Desirables

Eats (From) Leaves (That) Bend

Plate up dinner on beautiful bendable leaf-like dishes from Nao Tamura.

By Kristin Belz February 19, 2012

 

Nao Tamura’s “Seasons” serving plates are lovely as artichoke leaves. Made of food-safe silicone, they’ll bend, but won’t break.

It’s become common to see silicone in the kitchen – the heat resistant rubbery material is a go-to for bakeware, cooking utensils, and even collapsible measuring cups. But silicone that leaves the kitchen and shows off on the dining table? That’s a new one.

Nao Tamura is the designer of such lovely leaf-like serving and dining plates. She is a hybrid Tokyo/New York City artist and industrial design innovator who showed the Seasons line of silicone plates at Design Miami and Art Basel in Miami Beach in 2010. Portland creative guru John Jay says, “Nao is one of the most inspiring young designers in both Japan and America today.”

Today the Seasons platters and dishes are available online through the Museum of Modern Art shop and Unica Home.

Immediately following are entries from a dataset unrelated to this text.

-- pv_equiv track=rewrite | github.com/JakubWorek/introduction_to_computer_science_course | CW3/2.py | czyCyfry
-- ===== SOURCE A (Python) =====
-- def czyCyfry(l1,l2):
--     cyfry=[0 for _ in range(10)]
--
--     while(l1>0):
--         cyf=l1%10
--         cyfry[cyf]+=1
--         l1//=10
--
--     while(l2>0):
--         cyf=l2%10
--         cyfry[cyf]-=1
--         l2//=10
--
--     for i in range(10):
--         if(cyfry[i]!=0): return False
--
--     return True
-- ===== SOURCE B (Python) =====
-- def czyCyfry(l1, l2):
--     def digits(n):
--         ds = []
--         while n > 0:
--             ds.append(n % 10)
--             n //= 10
--         ds.sort()
--         return ds
--     return digits(l1) == digits(l2)
-- ===== Notes on version B (the rewrite author's own statement) =====
-- stated objective: simpler
-- what changed: B extracts each number's digit list and compares the two sorted digit lists, instead of tallying counts into a ten-bucket array and scanning it for nonzero residuals.
import Mathlib
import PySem

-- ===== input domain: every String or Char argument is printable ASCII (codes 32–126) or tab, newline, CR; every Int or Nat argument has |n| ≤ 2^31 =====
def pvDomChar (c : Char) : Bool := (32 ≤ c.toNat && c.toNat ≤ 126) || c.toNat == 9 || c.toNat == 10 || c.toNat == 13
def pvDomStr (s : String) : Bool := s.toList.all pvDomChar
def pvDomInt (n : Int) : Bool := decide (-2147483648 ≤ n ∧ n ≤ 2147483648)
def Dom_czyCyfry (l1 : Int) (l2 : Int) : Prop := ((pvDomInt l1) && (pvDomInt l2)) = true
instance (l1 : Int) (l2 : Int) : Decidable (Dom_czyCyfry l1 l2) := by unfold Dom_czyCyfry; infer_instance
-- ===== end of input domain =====

-- B compares the two sorted digit lists instead of tallying counts in a ten-bucket array; simpler, same cost.

-- ===== PORT A =====
-- while(l1>0): cyfry[l1%10] += 1; l1 //= 10
def czyLoop1 (l1 : Int) (cyfry : List Int) : List Int :=
  if l1 > 0 then
    czyLoop1 (PySem.Int.floordiv l1 10)
      (PySem.List.pySetD cyfry (PySem.Int.mod l1 10)
        (PySem.List.pyGetD cyfry (PySem.Int.mod l1 10) 0 + 1))
  else cyfry
termination_by l1.toNat
decreasing_by
  rw [PySem.Int.floordiv_eq_ediv_of_pos (by norm_num)]
  omega

-- while(l2>0): cyfry[l2%10] -= 1; l2 //= 10
def czyLoop2 (l2 : Int) (cyfry : List Int) : List Int :=
  if l2 > 0 then
    czyLoop2 (PySem.Int.floordiv l2 10)
      (PySem.List.pySetD cyfry (PySem.Int.mod l2 10)
        (PySem.List.pyGetD cyfry (PySem.Int.mod l2 10) 0 - 1))
  else cyfry
termination_by l2.toNat
decreasing_by
  rw [PySem.Int.floordiv_eq_ediv_of_pos (by norm_num)]
  omega

def czyCyfry (l1 : Int) (l2 : Int) : Bool :=
  let cyfry := List.replicate 10 (0 : Int)
  let cyfry := czyLoop1 l1 cyfry
  let cyfry := czyLoop2 l2 cyfry
  -- for i in range(10): if cyfry[i] != 0: return False   /  return True
  (PySem.List.pyRange 0 10 1).all (fun i => PySem.List.pyGetD cyfry i 0 == 0)

-- ===== PORT B =====
-- while n > 0: ds.append(n % 10); n //= 10
def digsLoopB (n : Int) (ds : List Int) : List Int :=
  if n > 0 then
    digsLoopB (PySem.Int.floordiv n 10) (ds ++ [PySem.Int.mod n 10])
  else ds
termination_by n.toNat
decreasing_by
  rw [PySem.Int.floordiv_eq_ediv_of_pos (by norm_num)]
  omega

-- digits(n): collect n's decimal digits, then ds.sort()
def digitsB (n : Int) : List Int :=
  PySem.List.sorted (digsLoopB n []) (fun x => x) false

def czyCyfry_alt (l1 : Int) (l2 : Int) : Bool :=
  digitsB l1 == digitsB l2

-- ===== PRECONDITION & SPEC =====
def Spec_czyCyfry (l1 : Int) (l2 : Int) (out : Bool) : Prop := out = czyCyfry_alt l1 l2
instance (l1 : Int) (l2 : Int) (out : Bool) : Decidable (Spec_czyCyfry l1 l2 out) := by unfold Spec_czyCyfry; infer_instance

-- ===== CLAIM (what is proved, stated in full; the proofs are below) =====
def Claim_equal_czyCyfry : Prop := ∀ (l1 : Int) (l2 : Int), Dom_czyCyfry l1 l2 → Spec_czyCyfry l1 l2 (czyCyfry l1 l2)

-- ===== LEMMAS AND PROOFS =====

-- proof-side digit list (head-first); both loops relate to it
def digs (n : Int) : List Int :=
  if n > 0 then PySem.Int.mod n 10 :: digs (PySem.Int.floordiv n 10) else []
termination_by n.toNat
decreasing_by
  rw [PySem.Int.floordiv_eq_ediv_of_pos (by norm_num)]
  omega

-- defining equations of digs, used throughout
theorem digs_pos (n : Int) (h : n > 0) :
    digs n = PySem.Int.mod n 10 :: digs (PySem.Int.floordiv n 10) := by
  rw [digs]
  rw [if_pos h]

theorem digs_nonpos (n : Int) (h : ¬ n > 0) : digs n = [] := by
  rw [digs]
  rw [if_neg h]

theorem digsLoopB_eq (n : Int) (ds : List Int) : digsLoopB n ds = ds ++ digs n := by
  fun_induction digsLoopB n ds with
  | case1 n ds h ih => rw [ih, digs_pos n h]; simp
  | case2 n ds h => rw [digs_nonpos n h]; simp

theorem digs_mem (n : Int) : ∀ d ∈ digs n, 0 ≤ d ∧ d < 10 := by
  fun_induction digs n with
  | case1 n h ih =>
    intro d hd
    rcases List.mem_cons.mp hd with rfl | hd
    · exact ⟨PySem.Int.mod_nonneg n (by norm_num), PySem.Int.mod_lt n (by norm_num)⟩
    · exact ih d hd
  | case2 n h => simp

theorem getD_set_eq (c : List Int) (m j : Nat) (v : Int) (hm : m < c.length) :
    (c.set m v).getD j 0 = if m = j then v else c.getD j 0 := by
  rcases Nat.lt_or_ge j c.length with hj | hj
  · rw [List.getD_eq_getElem _ _ (by simpa using hj), List.getElem_set,
        List.getD_eq_getElem _ _ hj]
  · rw [List.getD_eq_default _ _ (by simpa using hj), List.getD_eq_default _ _ hj,
        if_neg (by omega)]

theorem loop1_spec (n : Int) (c : List Int) : c.length = 10 →
    (czyLoop1 n c).length = 10 ∧
    ∀ j : Nat, j < 10 →
      (czyLoop1 n c).getD j 0 = c.getD j 0 + (((digs n).count (j : Int) : Int)) := by
  fun_induction czyLoop1 n c with
  | case1 n c h ih =>
    intro hc
    have hm0 : 0 ≤ PySem.Int.mod n 10 := PySem.Int.mod_nonneg n (by norm_num)
    have hm10 : PySem.Int.mod n 10 < 10 := PySem.Int.mod_lt n (by norm_num)
    rw [PySem.List.pySetD_of_nonneg c _ hm0] at ih ⊢
    have hlen : (c.set (PySem.Int.mod n 10).toNat
        (PySem.List.pyGetD c (PySem.Int.mod n 10) 0 + 1)).length = 10 := by
      simpa using hc
    obtain ⟨ihl, ihg⟩ := ih hlen
    refine ⟨ihl, ?_⟩
    intro j hj
    rw [ihg j hj, digs_pos n h, List.count_cons]
    have hjc : j < c.length := by omega
    rw [getD_set_eq c _ j _ (by omega)]
    simp only [beq_iff_eq]
    have hpg : PySem.List.pyGetD c (PySem.Int.mod n 10) 0
        = c.getD (PySem.Int.mod n 10).toNat 0 := by
      rw [PySem.List.pyGetD_eq_getElem c 0 hm0 (by omega), List.getD_eq_getElem _ _ (by omega)]
    by_cases hjm : (PySem.Int.mod n 10).toNat = j
    · rw [if_pos hjm, if_pos (show PySem.Int.mod n 10 = (j : Int) by omega), hpg, hjm]
      push_cast
      ring
    · rw [if_neg hjm, if_neg (show ¬ PySem.Int.mod n 10 = (j : Int) by omega)]
      push_cast
      ring
  | case2 n c h =>
    intro hc
    refine ⟨hc, ?_⟩
    intro j hj
    rw [digs_nonpos n h]
    simp

theorem loop2_spec (n : Int) (c : List Int) : c.length = 10 →
    (czyLoop2 n c).length = 10 ∧
    ∀ j : Nat, j < 10 →
      (czyLoop2 n c).getD j 0 = c.getD j 0 - (((digs n).count (j : Int) : Int)) := by
  fun_induction czyLoop2 n c with
  | case1 n c h ih =>
    intro hc
    have hm0 : 0 ≤ PySem.Int.mod n 10 := PySem.Int.mod_nonneg n (by norm_num)
    have hm10 : PySem.Int.mod n 10 < 10 := PySem.Int.mod_lt n (by norm_num)
    rw [PySem.List.pySetD_of_nonneg c _ hm0] at ih ⊢
    have hlen : (c.set (PySem.Int.mod n 10).toNat
        (PySem.List.pyGetD c (PySem.Int.mod n 10) 0 - 1)).length = 10 := by
      simpa using hc
    obtain ⟨ihl, ihg⟩ := ih hlen
    refine ⟨ihl, ?_⟩
    intro j hj
    rw [ihg j hj, digs_pos n h, List.count_cons]
    have hjc : j < c.length := by omega
    rw [getD_set_eq c _ j _ (by omega)]
    simp only [beq_iff_eq]
    have hpg : PySem.List.pyGetD c (PySem.Int.mod n 10) 0
        = c.getD (PySem.Int.mod n 10).toNat 0 := by
      rw [PySem.List.pyGetD_eq_getElem c 0 hm0 (by omega), List.getD_eq_getElem _ _ (by omega)]
    by_cases hjm : (PySem.Int.mod n 10).toNat = j
    · rw [if_pos hjm, if_pos (show PySem.Int.mod n 10 = (j : Int) by omega), hpg, hjm]
      push_cast
      ring
    · rw [if_neg hjm, if_neg (show ¬ PySem.Int.mod n 10 = (j : Int) by omega)]
      push_cast
      ring
  | case2 n c h =>
    intro hc
    refine ⟨hc, ?_⟩
    intro j hj
    rw [digs_nonpos n h]
    simp

theorem czyCyfry_iff (l1 l2 : Int) :
    czyCyfry l1 l2 = true ↔ (digs l1).Perm (digs l2) := by
  have hR : (List.replicate 10 (0 : Int)).length = 10 := by simp
  obtain ⟨h1l, h1g⟩ := loop1_spec l1 _ hR
  obtain ⟨h2l, h2g⟩ := loop2_spec l2 _ h1l
  have h0 : ∀ j : Nat, j < 10 → (List.replicate 10 (0 : Int)).getD j 0 = 0 := by
    intro j hj
    interval_cases j <;> rfl
  have hkey : ∀ j : Nat, j < 10 →
      (czyLoop2 l2 (czyLoop1 l1 (List.replicate 10 0))).getD j 0
        = ((digs l1).count (j : Int) : Int) - ((digs l2).count (j : Int) : Int) := by
    intro j hj
    rw [h2g j hj, h1g j hj, h0 j hj]
    ring
  rw [show czyCyfry l1 l2 = (PySem.List.pyRange 0 10 1).all
      (fun i => PySem.List.pyGetD (czyLoop2 l2 (czyLoop1 l1 (List.replicate 10 0))) i 0 == 0)
      from rfl]
  rw [List.all_eq_true]
  constructor
  · intro hall
    rw [List.perm_iff_count]
    intro a
    by_cases ha : 0 ≤ a ∧ a < 10
    · have hmem : a ∈ PySem.List.pyRange 0 10 1 :=
        PySem.List.mem_pyRange_one.mpr ⟨ha.1, ha.2⟩
      have hz := hall a hmem
      have haa : ((a.toNat : Nat) : Int) = a := by omega
      rw [← haa, PySem.List.pyGetD_natCast, beq_iff_eq] at hz
      have hk := hkey a.toNat (by omega)
      rw [haa] at hk
      omega
    · rw [List.count_eq_zero.mpr, List.count_eq_zero.mpr]
      · intro hmem
        have := digs_mem l2 a hmem
        omega
      · intro hmem
        have := digs_mem l1 a hmem
        omega
  · intro hperm x hx
    obtain ⟨hx0, hx10⟩ := PySem.List.mem_pyRange_one.mp hx
    have hxx : ((x.toNat : Nat) : Int) = x := by omega
    rw [← hxx, PySem.List.pyGetD_natCast, beq_iff_eq]
    have hk := hkey x.toNat (by omega)
    rw [hxx] at hk
    have hc := List.perm_iff_count.mp hperm x
    omega

theorem czyCyfry_alt_iff (l1 l2 : Int) :
    czyCyfry_alt l1 l2 = true ↔ (digs l1).Perm (digs l2) := by
  unfold czyCyfry_alt digitsB
  rw [digsLoopB_eq, digsLoopB_eq, List.nil_append, List.nil_append, beq_iff_eq]
  exact PySem.List.sorted_id_eq_sorted_id_iff_perm _ _

-- ===== VERDICT (by name: the statement is the Claim_ definition above) =====
theorem czyCyfry_spec : Claim_equal_czyCyfry := by
  intro l1 l2 _
  unfold Spec_czyCyfry
  have h1 := czyCyfry_iff l1 l2
  have h2 := czyCyfry_alt_iff l1 l2
  cases hA : czyCyfry l1 l2 <;> cases hB : czyCyfry_alt l1 l2 <;> simp_all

Plates come in small and medium sizes in sets of four, or in a single platter size. Each plate is slightly different in color and shape, like the leaves of an artichoke are as you peel away its layers.

Like most leaves, Tamura’s leaf plates are multifunctional, pliant and beautiful. Unlike most leaves, these can be rolled up for storage, washed in the dishwasher, and safely heated in the oven. And though silicone is manmade, and thus not as natural as a leaf from a tree, it is a compound of the natural element found in sand and rock (28% of the earth’s crust) with oxygen. It’s considered safe for serving, heating and cooling – a far cry from an old fashioned plastic.